= Task =
The response must contain every line from the records below that has "input".

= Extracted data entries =
□ □ □ □ □ □ □
-- pv_equiv track=rewrite | github.com/TowaYokoyama/studyCompeProg | AtCorder/ABC/454/D.py | F
-- ===== SOURCE A (Python) =====
-- def F(S):
--     st = []
--     for i in S:
--         st.append(i)
--         while True:
--             n = len(st)
--             if n >= 4 and st[-4] == '(' and st[-3] == 'x' and st[-2] == 'x' and st[-1] == ')':
--                 st.pop()
--                 st.pop()
--                 st.pop()
--                 st.pop()
--                 st.append('x')
--                 st.append('x')
--             else:
--                 break
--     return st
-- ===== SOURCE B (Python) =====
-- def F(S):
--     s = S
--     while '(xx)' in s:
--         s = s.replace('(xx)', 'xx')
--     return list(s)
-- ===== Notes on version B (the rewrite author's own statement) =====
-- stated objective: idiomatic
-- what changed: Replaced the char-by-char stack with suffix checks by repeated whole-string rewriting s = s.replace('(xx)', 'xx') until the pattern disappears; correct because the non-self-overlapping, length-decreasing rewrite is confluent.
import Mathlib
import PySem

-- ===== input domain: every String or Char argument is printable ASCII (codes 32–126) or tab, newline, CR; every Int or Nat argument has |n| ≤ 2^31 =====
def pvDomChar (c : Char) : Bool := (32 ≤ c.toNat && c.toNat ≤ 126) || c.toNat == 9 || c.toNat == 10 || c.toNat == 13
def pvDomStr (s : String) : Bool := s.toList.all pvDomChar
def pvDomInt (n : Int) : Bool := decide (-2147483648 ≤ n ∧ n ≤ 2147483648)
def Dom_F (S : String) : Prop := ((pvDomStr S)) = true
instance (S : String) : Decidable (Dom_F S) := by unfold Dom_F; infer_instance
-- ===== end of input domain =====

-- B replaces A's char-by-char stack (pop "(xx)" suffixes) by repeated whole-string
-- rewriting s = s.replace('(xx)', 'xx') until no occurrence is left (objective: idiomatic).

-- ===== PORT A =====
-- A's inner `while True` loop: while the last four stack entries are "(","x","x",")",
-- pop them (four `st.pop()`s remove the last element each) and append "x","x".
def innerLoop (st : List String) : List String :=
  -- n = len(st); the four st[-k] reads are PySem.List.pyGet? at negative indices
  if h : (st.length : Int) ≥ 4 ∧ PySem.List.pyGet? st (-4) = some "(" ∧
      PySem.List.pyGet? st (-3) = some "x" ∧ PySem.List.pyGet? st (-2) = some "x" ∧
      PySem.List.pyGet? st (-1) = some ")" then
    innerLoop (st.dropLast.dropLast.dropLast.dropLast ++ ["x", "x"])
  else st
termination_by st.length
decreasing_by
  have h4 : 4 ≤ st.length := by exact_mod_cast h.1
  simp [List.length_dropLast]; omega

def F (S : String) : List String :=
  -- `for i in S: st.append(i); <while loop>` over the characters of S (each pushed as a 1-char string)
  S.toList.foldl (fun st c => innerLoop (st ++ [String.singleton c])) []

-- ===== PORT B =====
-- termination lemmas for B's `while` loop: one `s.replace('(xx)','xx')` with the pattern present
-- strictly shortens the string (cited by name in decreasing_by)
theorem go_len_le (fuel : Nat) : ∀ (l acc : List Char),
    (PySem.Chars.replace.go ['(','x','x',')'] ['x','x'] fuel l acc).length ≤ acc.length + l.length := by
  induction fuel with
  | zero => intro l acc; simp [PySem.Chars.replace.go]
  | succ fuel ih =>
    intro l acc
    cases l with
    | nil => simp [PySem.Chars.replace.go]
    | cons c t =>
      rw [PySem.Chars.replace.go]
      split
      · have hp : ['(','x','x',')'] <+: (c :: t) := by
          rename_i hpre; exact (List.isPrefixOf_iff_prefix).1 hpre
        have h4 : 4 ≤ (c :: t).length := hp.length_le
        have := ih (List.drop 4 (c :: t)) (['x','x'].reverse ++ acc)
        simp at this h4 ⊢; omega
      · have := ih t (c :: acc); simp at this ⊢; omega

theorem go_len_lt (fuel : Nat) : ∀ (l acc : List Char), l.length ≤ fuel →
    ['(','x','x',')'] <:+: l →
    (PySem.Chars.replace.go ['(','x','x',')'] ['x','x'] fuel l acc).length < acc.length + l.length := by
  induction fuel with
  | zero =>
    intro l acc hlen hinf
    exfalso
    have h0 : l = [] := by rw [← List.length_eq_zero_iff]; omega
    subst h0
    have := hinf.length_le; simp at this
  | succ fuel ih =>
    intro l acc hlen hinf
    cases l with
    | nil => exfalso; have := hinf.length_le; simp at this
    | cons c t =>
      rw [PySem.Chars.replace.go]
      split
      · rename_i hpre
        have hp : ['(','x','x',')'] <+: (c :: t) := (List.isPrefixOf_iff_prefix).1 hpre
        have h4 : 4 ≤ (c :: t).length := hp.length_le
        have := go_len_le fuel (List.drop 4 (c :: t)) (['x','x'].reverse ++ acc)
        simp at this h4 ⊢; omega
      · rename_i hpre
        have hnp : ¬ ['(','x','x',')'] <+: (c :: t) := by
          intro hp; exact hpre ((List.isPrefixOf_iff_prefix).2 hp)
        have hit : ['(','x','x',')'] <:+: t := by
          rcases (List.infix_cons_iff).1 hinf with h | h
          · exact absurd h hnp
          · exact h
        have := ih t (c :: acc) (by simp at hlen ⊢; omega) hit
        simp at this ⊢; omega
□ □ □ □ □ □ □
= Task output =
-- ===== input domain: every String or Char argument is printable ASCII (codes 32–126) or tab, newline, CR; every Int or Nat argument has |n| ≤ 2^31 =====
-- ===== end of input domain =====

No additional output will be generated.